6. The method of claim 5, wherein the determining the target type based on the tag type, the first type, and the second type carried by the plurality of vectors to be traversed, respectively, comprises:

Judging whether the first type is consistent with the second type;

7. The method as recited in claim 6, further comprising:

8. The method as recited in claim 7, further comprising:

9. The method of claim 1, wherein after said object recognition processing is performed on said target page image using a pre-trained object recognition model, determining a first type of said learning object, said method further comprises:

the first type is taken as the target type.

10. The method of claim 1, wherein after performing feature extraction processing on the target page image using a pre-trained feature vector extraction model to obtain a target feature vector and a second type of the learning object, the method further comprises:

selecting a vector to be traversed with highest similarity from the plurality of vectors to be traversed as a target similarity variable of the target feature vector;

judging whether the label type carried by the target similar variable is consistent with the second type;

11. The method as recited in claim 10, further comprising:

if the label type carried by the target similar variable is inconsistent with the second type, searching a plurality of first candidate feature vectors consistent with the label type carried by the target feature vector from the plurality of vectors to be traversed;

The similarity corresponding to each first candidate feature vector is increased by a first numerical value;

selecting a vector to be traversed with the highest similarity from the similarity corresponding to the first candidate feature vector after the first numerical value is increased, and taking the label type carried by the vector to be traversed with the highest similarity as the target type.

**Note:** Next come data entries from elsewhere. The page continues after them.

-- pv_equiv track=rewrite | github.com/hb885874/bug-hunter | phases/analysis.py | cluster_hosts
-- ===== SOURCE A (Python) =====
-- from collections import defaultdict
--
-- def cluster_hosts(hosts: str):
--     clusters = defaultdict(list)
--
--     for host in hosts.splitlines():
--         if host.startswith(("api.", "graphql.", "rest.")):
--             clusters["api"].append(host)
--         elif host.startswith(("dev.", "test.", "staging.", "qa.")):
--             clusters["dev"].append(host)
--         elif host.startswith(("auth.", "login.", "sso.", "id.")):
--             clusters["auth"].append(host)
--         elif host.startswith(("www.",)):
--             clusters["prod"].append(host)
--         else:
--             clusters["misc"].append(host)
--
--     return dict(clusters)
-- ===== SOURCE B (Python) =====
-- RULES = [
--     ("api", ("api.", "graphql.", "rest.")),
--     ("dev", ("dev.", "test.", "staging.", "qa.")),
--     ("auth", ("auth.", "login.", "sso.", "id.")),
--     ("prod", ("www.",)),
-- ]
--
--
-- def _classify(host):
--     for cat, prefixes in RULES:
--         if host.startswith(prefixes):
--             return cat
--     return "misc"
--
--
-- def cluster_hosts(hosts: str):
--     labeled = [(_classify(h), h) for h in hosts.splitlines()]
--     order = dict.fromkeys(c for c, _ in labeled)
--     return {c: [h for k, h in labeled if k == c] for c in order}
-- ===== Notes on version B (the rewrite author's own statement) =====
-- stated objective: idiomatic
-- what changed: A fills a defaultdict incrementally with an if/elif chain inside one loop; B first labels every line via an ordered rules table (classify pass), then builds each category's list by a per-category comprehension over the labelled pairs, with keys in first-appearance order.
import Mathlib
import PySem

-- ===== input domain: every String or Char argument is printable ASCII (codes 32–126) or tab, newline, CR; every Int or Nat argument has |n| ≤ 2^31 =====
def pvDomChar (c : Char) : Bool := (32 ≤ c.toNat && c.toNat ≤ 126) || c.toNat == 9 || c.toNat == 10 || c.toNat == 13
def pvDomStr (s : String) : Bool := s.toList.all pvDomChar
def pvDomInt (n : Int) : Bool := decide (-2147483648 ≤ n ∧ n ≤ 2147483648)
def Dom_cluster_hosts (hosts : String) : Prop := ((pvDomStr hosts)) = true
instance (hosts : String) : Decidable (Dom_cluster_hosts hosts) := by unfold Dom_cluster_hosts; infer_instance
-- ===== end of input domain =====

-- B replaces A's incremental defaultdict loop by classify-then-group (label every line once via a
-- rules table, then build each category's list by a comprehension, keys in first-appearance order):
-- idiomatic, same cost.

-- ===== PORT A =====
def cluster_hosts (hosts : String) : List (String × List String) :=
  (List.foldl (fun (clusters : PySem.Dict String (List String)) (host : String) =>
      if PySem.Str.startswith host "api." || PySem.Str.startswith host "graphql." || PySem.Str.startswith host "rest." then
        clusters.modify "api" [] (fun l => l ++ [host])
      else if PySem.Str.startswith host "dev." || PySem.Str.startswith host "test." || PySem.Str.startswith host "staging." || PySem.Str.startswith host "qa." then
        clusters.modify "dev" [] (fun l => l ++ [host])
      else if PySem.Str.startswith host "auth." || PySem.Str.startswith host "login." || PySem.Str.startswith host "sso." || PySem.Str.startswith host "id." then
        clusters.modify "auth" [] (fun l => l ++ [host])
      else if PySem.Str.startswith host "www." then
        clusters.modify "prod" [] (fun l => l ++ [host])
      else
        clusters.modify "misc" [] (fun l => l ++ [host]))
    PySem.Dict.empty (PySem.Str.splitlines hosts)).items

-- ===== PORT B =====
def pvRules : List (String × List String) :=
  [("api", ["api.", "graphql.", "rest."]),
   ("dev", ["dev.", "test.", "staging.", "qa."]),
   ("auth", ["auth.", "login.", "sso.", "id."]),
   ("prod", ["www."])]

def pvClassify (host : String) : String :=
  match pvRules.find? (fun r => r.2.any (fun p => PySem.Str.startswith host p)) with
  | some r => r.1
  | none => "misc"

def cluster_hosts_alt (hosts : String) : List (String × List String) :=
  let labeled := (PySem.Str.splitlines hosts).map (fun h => (pvClassify h, h))
  let order := PySem.List.dedup (labeled.map Prod.fst)
  order.map (fun c => (c, (labeled.filter (fun p => p.1 == c)).map Prod.snd))

-- ===== PRECONDITION & SPEC =====
def Spec_cluster_hosts (hosts : String) (out : List (String × List String)) : Prop := out = cluster_hosts_alt hosts
instance (hosts : String) (out : List (String × List String)) : Decidable (Spec_cluster_hosts hosts out) := by unfold Spec_cluster_hosts; infer_instance

-- ===== CLAIM (what is proved, stated in full; the proofs are below) =====
def Claim_equal_cluster_hosts : Prop := ∀ (hosts : String), Dom_cluster_hosts hosts → Spec_cluster_hosts hosts (cluster_hosts hosts)

-- ===== LEMMAS AND PROOFS =====

-- A's if/elif chain picks exactly the category pvClassify computes.
theorem stepA_eq (d : PySem.Dict String (List String)) (host : String) :
    (if PySem.Str.startswith host "api." || PySem.Str.startswith host "graphql." || PySem.Str.startswith host "rest." then
        d.modify "api" [] (fun l => l ++ [host])
      else if PySem.Str.startswith host "dev." || PySem.Str.startswith host "test." || PySem.Str.startswith host "staging." || PySem.Str.startswith host "qa." then
        d.modify "dev" [] (fun l => l ++ [host])
      else if PySem.Str.startswith host "auth." || PySem.Str.startswith host "login." || PySem.Str.startswith host "sso." || PySem.Str.startswith host "id." then
        d.modify "auth" [] (fun l => l ++ [host])
      else if PySem.Str.startswith host "www." then
        d.modify "prod" [] (fun l => l ++ [host])
      else
        d.modify "misc" [] (fun l => l ++ [host]))
    = d.modify (pvClassify host) [] (fun l => l ++ [host]) := by
  unfold pvClassify pvRules
  simp only [List.find?, List.any, Bool.or_false, Bool.or_assoc]
  generalize (PySem.Str.startswith host "api." || (PySem.Str.startswith host "graphql." || PySem.Str.startswith host "rest.")) = b1
  generalize (PySem.Str.startswith host "dev." || (PySem.Str.startswith host "test." || (PySem.Str.startswith host "staging." || PySem.Str.startswith host "qa."))) = b2
  generalize (PySem.Str.startswith host "auth." || (PySem.Str.startswith host "login." || (PySem.Str.startswith host "sso." || PySem.Str.startswith host "id."))) = b3
  generalize (PySem.Str.startswith host "www.") = b4
  cases b1 <;> cases b2 <;> cases b3 <;> cases b4 <;> rfl

theorem dedup_append_singleton {α : Type} [BEq α] [LawfulBEq α] (xs : List α) (x : α) :
    PySem.List.dedup (xs ++ [x])
      = if x ∈ xs then PySem.List.dedup xs else PySem.List.dedup xs ++ [x] := by
  have h : PySem.List.dedup (xs ++ [x]) = PySem.Set.add (PySem.List.dedup xs) x := by
    simp [PySem.List.dedup, PySem.Set.ofList, List.foldl_append]
  rw [h]
  simp only [PySem.Set.add, PySem.Set.contains]
  by_cases hx : x ∈ xs <;>
    simp [hx, List.contains_eq_mem]

-- the grouping dictionary built by A's fold, described item-by-item
theorem items_fold_modify (key : String → String) (lines : List String) :
    (lines.foldl (fun (d : PySem.Dict String (List String)) h => d.modify (key h) [] (fun v => v ++ [h])) PySem.Dict.empty).items
    = (PySem.List.dedup (lines.map key)).map (fun c => (c, lines.filter (fun h => key h == c))) := by
  induction lines using List.reverseRecOn with
  | nil => rfl
  | append_singleton lines h IH =>
    rw [List.foldl_append]
    set D := lines.foldl (fun (d : PySem.Dict String (List String)) h => d.modify (key h) [] (fun v => v ++ [h])) PySem.Dict.empty with hD
    have hkeys : D.keys = PySem.List.dedup (lines.map key) := by
      simp [PySem.Dict.keys, IH, List.map_map, Function.comp_def]
    have hnodup : D.keys.Nodup := by rw [hkeys]; exact PySem.List.nodup_dedup (lines.map key)
    simp only [List.foldl_cons, List.foldl_nil, PySem.Dict.modify]
    by_cases hk : key h ∈ lines.map key
    · have hmemd : key h ∈ PySem.List.dedup (lines.map key) := (PySem.List.mem_dedup (lines.map key) _).mpr hk
      have hc : D.contains (key h) = true := by
        rw [PySem.Dict.contains_iff_mem_keys, hkeys]; exact hmemd
      have hitem : (key h, lines.filter (fun x => key x == key h)) ∈ D.items := by
        rw [IH]; exact List.mem_map.mpr ⟨key h, hmemd, rfl⟩
      have hgetD := PySem.Dict.getD_of_mem_items D hitem hnodup []
      rw [PySem.Dict.items_insert_of_contains D _ hc, hgetD, IH]
      rw [List.map_append]
      simp only [List.map_cons, List.map_nil]
      rw [dedup_append_singleton]
      simp only [hk, if_pos, List.map_map]
      refine List.map_congr_left (fun c hc' => ?_)
      by_cases hck : c = key h
      · subst hck; simp [List.filter_append]
      · have hb : (c == key h) = false := by simp [hck]
        have hb2 : (key h == c) = false := by
          simp only [beq_eq_false_iff_ne]; exact Ne.symm hck
        simp [hb2, List.filter_append, hck]
    · have hc : D.contains (key h) = false := by
        rw [Bool.eq_false_iff]
        intro hcc
        rw [PySem.Dict.contains_iff_mem_keys, hkeys, PySem.List.mem_dedup] at hcc
        exact hk hcc
      have hgetD : D.getD (key h) [] = [] := PySem.Dict.getD_of_not_contains D [] hc
      rw [PySem.Dict.items_insert_of_not_contains D _ hc, hgetD, IH]
      rw [List.map_append]
      simp only [List.map_cons, List.map_nil]
      rw [dedup_append_singleton]
      simp only [hk, if_neg, not_false_iff, List.map_append]
      congr 1
      · refine List.map_congr_left (fun c hc' => ?_)
        have hck : c ≠ key h := by
          intro he
          exact hk (he ▸ (PySem.List.mem_dedup (lines.map key) c).mp hc')
        have hb2 : (key h == c) = false := by
          simp only [beq_eq_false_iff_ne]; exact Ne.symm hck
        simp [List.filter_append, hb2]
      · have hfilt : lines.filter (fun x => key x == key h) = [] := by
          rw [List.filter_eq_nil_iff]
          intro a ha hbe
          exact hk ((beq_iff_eq.mp hbe) ▸ List.mem_map_of_mem ha)
        simp [List.filter_append, hfilt]

-- ===== VERDICT (by name: the statement is the Claim_ definition above) =====
theorem cluster_hosts_spec : Claim_equal_cluster_hosts := by
  intro hosts _
  unfold Spec_cluster_hosts cluster_hosts cluster_hosts_alt
  simp only [stepA_eq]
  rw [items_fold_modify pvClassify]
  simp [List.map_map, List.filter_map, Function.comp_def]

12. The method of claim 1, wherein the acquiring the target page image containing the learning object comprises:

acquiring an initial page image;

performing four-point frame detection processing on the initial page image by using a pre-trained page detection model to obtain page position information of the initial page image;

cutting out candidate page images from the initial page images according to the page position information;

correcting the initial shape of the pages in the candidate page images to be a target shape, and obtaining the target page image.

13. The method according to any one of claim 1 to 12, wherein,

the number of the learning objects contained in the target page image is multiple, and the similarity between any two learning objects is larger than a preset similarity threshold; and/or the number of the groups of groups,

14. A learning object recognition apparatus, characterized by comprising:

15. An electronic device, comprising:

a processor;

a memory for storing executable instructions;

wherein the processor is configured to read the executable instructions from the memory and execute the executable instructions to implement the method of any of the preceding claims 1-13.

16. A computer readable storage medium, on which a computer program is stored, characterized in that the storage medium stores a computer program, which, when executed by a processor, causes the processor to implement the method of any of the preceding claims 1-13.